** Opening SUPPLIED ENTRIES block **

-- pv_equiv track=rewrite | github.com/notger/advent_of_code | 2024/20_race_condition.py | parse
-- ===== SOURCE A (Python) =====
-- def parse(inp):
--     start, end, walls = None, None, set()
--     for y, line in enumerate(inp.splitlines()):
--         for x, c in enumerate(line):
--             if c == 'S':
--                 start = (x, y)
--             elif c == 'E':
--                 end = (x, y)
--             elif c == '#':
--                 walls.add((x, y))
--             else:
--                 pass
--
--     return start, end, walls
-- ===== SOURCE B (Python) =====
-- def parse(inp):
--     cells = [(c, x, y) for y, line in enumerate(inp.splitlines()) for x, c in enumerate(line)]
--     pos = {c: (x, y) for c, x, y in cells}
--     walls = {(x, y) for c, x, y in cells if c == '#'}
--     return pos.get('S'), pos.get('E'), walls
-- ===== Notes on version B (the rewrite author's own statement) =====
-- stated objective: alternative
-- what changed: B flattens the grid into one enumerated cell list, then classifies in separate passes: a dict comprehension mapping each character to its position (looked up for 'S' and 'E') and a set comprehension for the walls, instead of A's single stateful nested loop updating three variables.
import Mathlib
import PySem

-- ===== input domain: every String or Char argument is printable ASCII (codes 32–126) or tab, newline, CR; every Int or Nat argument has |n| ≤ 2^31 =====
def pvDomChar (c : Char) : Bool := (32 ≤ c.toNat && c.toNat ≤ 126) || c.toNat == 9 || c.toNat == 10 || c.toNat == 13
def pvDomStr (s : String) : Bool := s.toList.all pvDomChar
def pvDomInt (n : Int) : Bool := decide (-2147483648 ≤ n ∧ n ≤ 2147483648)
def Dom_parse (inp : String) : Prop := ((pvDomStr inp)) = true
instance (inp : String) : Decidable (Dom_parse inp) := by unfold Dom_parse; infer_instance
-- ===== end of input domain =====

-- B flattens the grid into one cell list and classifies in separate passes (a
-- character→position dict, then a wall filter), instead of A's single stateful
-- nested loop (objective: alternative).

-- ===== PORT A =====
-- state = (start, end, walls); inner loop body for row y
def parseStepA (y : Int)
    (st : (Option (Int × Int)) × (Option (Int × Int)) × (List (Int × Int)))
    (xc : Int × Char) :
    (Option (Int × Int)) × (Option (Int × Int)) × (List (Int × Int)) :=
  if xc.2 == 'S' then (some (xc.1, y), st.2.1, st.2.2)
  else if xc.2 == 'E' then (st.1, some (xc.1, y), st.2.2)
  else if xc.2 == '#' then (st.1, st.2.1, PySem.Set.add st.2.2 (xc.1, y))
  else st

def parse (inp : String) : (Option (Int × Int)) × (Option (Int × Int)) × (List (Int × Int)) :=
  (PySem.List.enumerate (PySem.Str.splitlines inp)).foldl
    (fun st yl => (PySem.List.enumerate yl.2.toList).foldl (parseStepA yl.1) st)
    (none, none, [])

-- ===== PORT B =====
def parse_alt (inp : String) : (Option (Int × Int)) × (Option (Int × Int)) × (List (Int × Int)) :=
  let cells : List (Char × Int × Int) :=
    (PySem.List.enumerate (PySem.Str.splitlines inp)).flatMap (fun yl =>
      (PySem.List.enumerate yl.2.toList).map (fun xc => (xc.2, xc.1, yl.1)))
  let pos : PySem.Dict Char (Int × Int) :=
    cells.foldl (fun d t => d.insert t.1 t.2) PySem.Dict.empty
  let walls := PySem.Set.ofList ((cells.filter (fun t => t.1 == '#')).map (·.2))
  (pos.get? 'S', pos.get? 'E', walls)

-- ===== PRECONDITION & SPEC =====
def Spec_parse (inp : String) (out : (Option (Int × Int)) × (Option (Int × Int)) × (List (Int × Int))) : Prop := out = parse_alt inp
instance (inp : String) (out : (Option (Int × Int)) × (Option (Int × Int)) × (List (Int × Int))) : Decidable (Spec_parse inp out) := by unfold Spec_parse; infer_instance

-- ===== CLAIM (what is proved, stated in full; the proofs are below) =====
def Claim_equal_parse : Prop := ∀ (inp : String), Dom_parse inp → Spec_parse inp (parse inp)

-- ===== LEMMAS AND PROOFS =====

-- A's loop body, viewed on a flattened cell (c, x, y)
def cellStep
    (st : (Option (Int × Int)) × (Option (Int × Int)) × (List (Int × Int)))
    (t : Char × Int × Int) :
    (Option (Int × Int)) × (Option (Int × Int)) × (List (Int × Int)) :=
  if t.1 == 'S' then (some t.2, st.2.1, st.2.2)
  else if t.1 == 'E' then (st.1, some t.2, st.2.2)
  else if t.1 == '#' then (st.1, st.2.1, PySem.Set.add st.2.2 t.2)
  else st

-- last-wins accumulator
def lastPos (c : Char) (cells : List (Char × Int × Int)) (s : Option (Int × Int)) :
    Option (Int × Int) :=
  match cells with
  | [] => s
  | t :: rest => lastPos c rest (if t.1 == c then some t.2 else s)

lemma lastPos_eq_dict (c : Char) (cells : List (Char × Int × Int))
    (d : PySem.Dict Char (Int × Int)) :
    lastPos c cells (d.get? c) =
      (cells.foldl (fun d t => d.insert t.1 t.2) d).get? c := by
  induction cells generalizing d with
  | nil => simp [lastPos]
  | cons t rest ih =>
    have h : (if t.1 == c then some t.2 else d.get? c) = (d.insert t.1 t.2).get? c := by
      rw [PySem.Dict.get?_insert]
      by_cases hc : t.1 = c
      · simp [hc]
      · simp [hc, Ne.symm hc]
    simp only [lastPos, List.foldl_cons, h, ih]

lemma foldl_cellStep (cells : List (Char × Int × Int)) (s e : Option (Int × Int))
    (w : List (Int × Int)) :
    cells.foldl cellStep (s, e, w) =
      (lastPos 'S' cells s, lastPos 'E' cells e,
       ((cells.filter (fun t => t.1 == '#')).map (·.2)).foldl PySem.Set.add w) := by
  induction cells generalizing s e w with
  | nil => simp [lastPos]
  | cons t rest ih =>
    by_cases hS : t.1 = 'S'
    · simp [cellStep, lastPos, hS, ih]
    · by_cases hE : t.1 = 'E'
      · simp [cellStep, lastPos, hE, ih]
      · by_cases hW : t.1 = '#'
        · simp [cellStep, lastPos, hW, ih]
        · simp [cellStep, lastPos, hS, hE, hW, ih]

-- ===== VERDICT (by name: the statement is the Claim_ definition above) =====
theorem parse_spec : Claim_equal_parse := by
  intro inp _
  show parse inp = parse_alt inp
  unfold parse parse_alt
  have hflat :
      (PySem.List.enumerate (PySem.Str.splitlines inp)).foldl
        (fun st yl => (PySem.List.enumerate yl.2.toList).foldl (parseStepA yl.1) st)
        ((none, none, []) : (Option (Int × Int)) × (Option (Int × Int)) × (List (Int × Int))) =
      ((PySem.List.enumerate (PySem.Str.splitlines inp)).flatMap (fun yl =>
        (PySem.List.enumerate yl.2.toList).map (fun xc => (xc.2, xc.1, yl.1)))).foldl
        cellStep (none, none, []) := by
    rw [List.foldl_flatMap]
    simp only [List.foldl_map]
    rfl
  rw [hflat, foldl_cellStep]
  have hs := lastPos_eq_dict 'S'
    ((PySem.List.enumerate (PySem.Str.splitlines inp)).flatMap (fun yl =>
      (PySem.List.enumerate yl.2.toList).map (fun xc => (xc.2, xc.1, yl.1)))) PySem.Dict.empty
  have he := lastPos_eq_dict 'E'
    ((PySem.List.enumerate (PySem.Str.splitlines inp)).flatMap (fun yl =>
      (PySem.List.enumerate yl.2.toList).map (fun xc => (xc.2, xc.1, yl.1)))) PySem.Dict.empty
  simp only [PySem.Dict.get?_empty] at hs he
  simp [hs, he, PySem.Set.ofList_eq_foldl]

** Closing SUPPLIED ENTRIES block **

Every entry is to be restated word for word, with nothing dropped.

▶ RESPONSE
-- pv_equiv track=rewrite | github.com/notger/advent_of_code | 2024/20_race_condition.py | parse
-- ===== SOURCE A (Python) =====
-- def parse(inp):
--     start, end, walls = None, None, set()
--     for y, line in enumerate(inp.splitlines()):
--         for x, c in enumerate(line):
--             if c == 'S':
--                 start = (x, y)
--             elif c == 'E':
--                 end = (x, y)
--             elif c == '#':
--                 walls.add((x, y))
--             else:
--                 pass
--
--     return start, end, walls
-- ===== SOURCE B (Python) =====
-- def parse(inp):
--     cells = [(c, x, y) for y, line in enumerate(inp.splitlines()) for x, c in enumerate(line)]
--     pos = {c: (x, y) for c, x, y in cells}
--     walls = {(x, y) for c, x, y in cells if c == '#'}
--     return pos.get('S'), pos.get('E'), walls
-- ===== Notes on version B (the rewrite author's own statement) =====
-- stated objective: alternative
-- what changed: B flattens the grid into one enumerated cell list, then classifies in separate passes: a dict comprehension mapping each character to its position (looked up for 'S' and 'E') and a set comprehension for the walls, instead of A's single stateful nested loop updating three variables.
import Mathlib
import PySem

-- ===== input domain: every String or Char argument is printable ASCII (codes 32–126) or tab, newline, CR; every Int or Nat argument has |n| ≤ 2^31 =====
def pvDomChar (c : Char) : Bool := (32 ≤ c.toNat && c.toNat ≤ 126) || c.toNat == 9 || c.toNat == 10 || c.toNat == 13
def pvDomStr (s : String) : Bool := s.toList.all pvDomChar
def pvDomInt (n : Int) : Bool := decide (-2147483648 ≤ n ∧ n ≤ 2147483648)
def Dom_parse (inp : String) : Prop := ((pvDomStr inp)) = true
instance (inp : String) : Decidable (Dom_parse inp) := by unfold Dom_parse; infer_instance
-- ===== end of input domain =====

-- B flattens the grid into one cell list and classifies in separate passes (a
-- character→position dict, then a wall filter), instead of A's single stateful
-- nested loop (objective: alternative).

-- ===== PORT A =====
-- state = (start, end, walls); inner loop body for row y
def parseStepA (y : Int)
    (st : (Option (Int × Int)) × (Option (Int × Int)) × (List (Int × Int)))
    (xc : Int × Char) :
    (Option (Int × Int)) × (Option (Int × Int)) × (List (Int × Int)) :=
  if xc.2 == 'S' then (some (xc.1, y), st.2.1, st.2.2)
  else if xc.2 == 'E' then (st.1, some (xc.1, y), st.2.2)
  else if xc.2 == '#' then (st.1, st.2.1, PySem.Set.add st.2.2 (xc.1, y))
  else st

def parse (inp : String) : (Option (Int × Int)) × (Option (Int × Int)) × (List (Int × Int)) :=
  (PySem.List.enumerate (PySem.Str.splitlines inp)).foldl
    (fun st yl => (PySem.List.enumerate yl.2.toList).foldl (parseStepA yl.1) st)
    (none, none, [])

-- ===== PORT B =====
def parse_alt (inp : String) : (Option (Int × Int)) × (Option (Int × Int)) × (List (Int × Int)) :=
  let cells : List (Char × Int × Int) :=
    (PySem.List.enumerate (PySem.Str.splitlines inp)).flatMap (fun yl =>
      (PySem.List.enumerate yl.2.toList).map (fun xc => (xc.2, xc.1, yl.1)))
  let pos : PySem.Dict Char (Int × Int) :=
    cells.foldl (fun d t => d.insert t.1 t.2) PySem.Dict.empty
  let walls := PySem.Set.ofList ((cells.filter (fun t => t.1 == '#')).map (·.2))
  (pos.get? 'S', pos.get? 'E', walls)

-- ===== PRECONDITION & SPEC =====
def Spec_parse (inp : String) (out : (Option (Int × Int)) × (Option (Int × Int)) × (List (Int × Int))) : Prop := out = parse_alt inp
instance (inp : String) (out : (Option (Int × Int)) × (Option (Int × Int)) × (List (Int × Int))) : Decidable (Spec_parse inp out) := by unfold Spec_parse; infer_instance

-- ===== CLAIM (what is proved, stated in full; the proofs are below) =====
def Claim_equal_parse : Prop := ∀ (inp : String), Dom_parse inp → Spec_parse inp (parse inp)

-- ===== LEMMAS AND PROOFS =====

-- A's loop body, viewed on a flattened cell (c, x, y)
def cellStep
    (st : (Option (Int × Int)) × (Option (Int × Int)) × (List (Int × Int)))
    (t : Char × Int × Int) :
    (Option (Int × Int)) × (Option (Int × Int)) × (List (Int × Int)) :=
  if t.1 == 'S' then (some t.2, st.2.1, st.2.2)
  else if t.1 == 'E' then (st.1, some t.2, st.2.2)
  else if t.1 == '#' then (st.1, st.2.1, PySem.Set.add st.2.2 t.2)
  else st

-- last-wins accumulator
def lastPos (c : Char) (cells : List (Char × Int × Int)) (s : Option (Int × Int)) :
    Option (Int × Int) :=
  match cells with
  | [] => s
  | t :: rest => lastPos c rest (if t.1 == c then some t.2 else s)

lemma lastPos_eq_dict (c : Char) (cells : List (Char × Int × Int))
    (d : PySem.Dict Char (Int × Int)) :
    lastPos c cells (d.get? c) =
      (cells.foldl (fun d t => d.insert t.1 t.2) d).get? c := by
  induction cells generalizing d with
  | nil => simp [lastPos]
  | cons t rest ih =>
    have h : (if t.1 == c then some t.2 else d.get? c) = (d.insert t.1 t.2).get? c := by
      rw [PySem.Dict.get?_insert]
      by_cases hc : t.1 = c
      · simp [hc]
      · simp [hc, Ne.symm hc]
    simp only [lastPos, List.foldl_cons, h, ih]

lemma foldl_cellStep (cells : List (Char × Int × Int)) (s e : Option (Int × Int))
    (w : List (Int × Int)) :
    cells.foldl cellStep (s, e, w) =
      (lastPos 'S' cells s, lastPos 'E' cells e,
       ((cells.filter (fun t => t.1 == '#')).map (·.2)).foldl PySem.Set.add w) := by
  induction cells generalizing s e w with
  | nil => simp [lastPos]
  | cons t rest ih =>
    by_cases hS : t.1 = 'S'
    · simp [cellStep, lastPos, hS, ih]
    · by_cases hE : t.1 = 'E'
      · simp [cellStep, lastPos, hE, ih]
      · by_cases hW : t.1 = '#'
        · simp [cellStep, lastPos, hW, ih]
        · simp [cellStep, lastPos, hS, hE, hW, ih]

-- ===== VERDICT (by name: the statement is the Claim_ definition above) =====
theorem parse_spec : Claim_equal_parse := by
  intro inp _
  show parse inp = parse_alt inp
  unfold parse parse_alt
  have hflat :
      (PySem.List.enumerate (PySem.Str.splitlines inp)).foldl
        (fun st yl => (PySem.List.enumerate yl.2.toList).foldl (parseStepA yl.1) st)
        ((none, none, []) : (Option (Int × Int)) × (Option (Int × Int)) × (List (Int × Int))) =
      ((PySem.List.enumerate (PySem.Str.splitlines inp)).flatMap (fun yl =>
        (PySem.List.enumerate yl.2.toList).map (fun xc => (xc.2, xc.1, yl.1)))).foldl
        cellStep (none, none, []) := by
    rw [List.foldl_flatMap]
    simp only [List.foldl_map]
    rfl
  rw [hflat, foldl_cellStep]
  have hs := lastPos_eq_dict 'S'
    ((PySem.List.enumerate (PySem.Str.splitlines inp)).flatMap (fun yl =>
      (PySem.List.enumerate yl.2.toList).map (fun xc => (xc.2, xc.1, yl.1)))) PySem.Dict.empty
  have he := lastPos_eq_dict 'E'
    ((PySem.List.enumerate (PySem.Str.splitlines inp)).flatMap (fun yl =>
      (PySem.List.enumerate yl.2.toList).map (fun xc => (xc.2, xc.1, yl.1)))) PySem.Dict.empty
  simp only [PySem.Dict.get?_empty] at hs he
  simp [hs, he, PySem.Set.ofList_eq_foldl]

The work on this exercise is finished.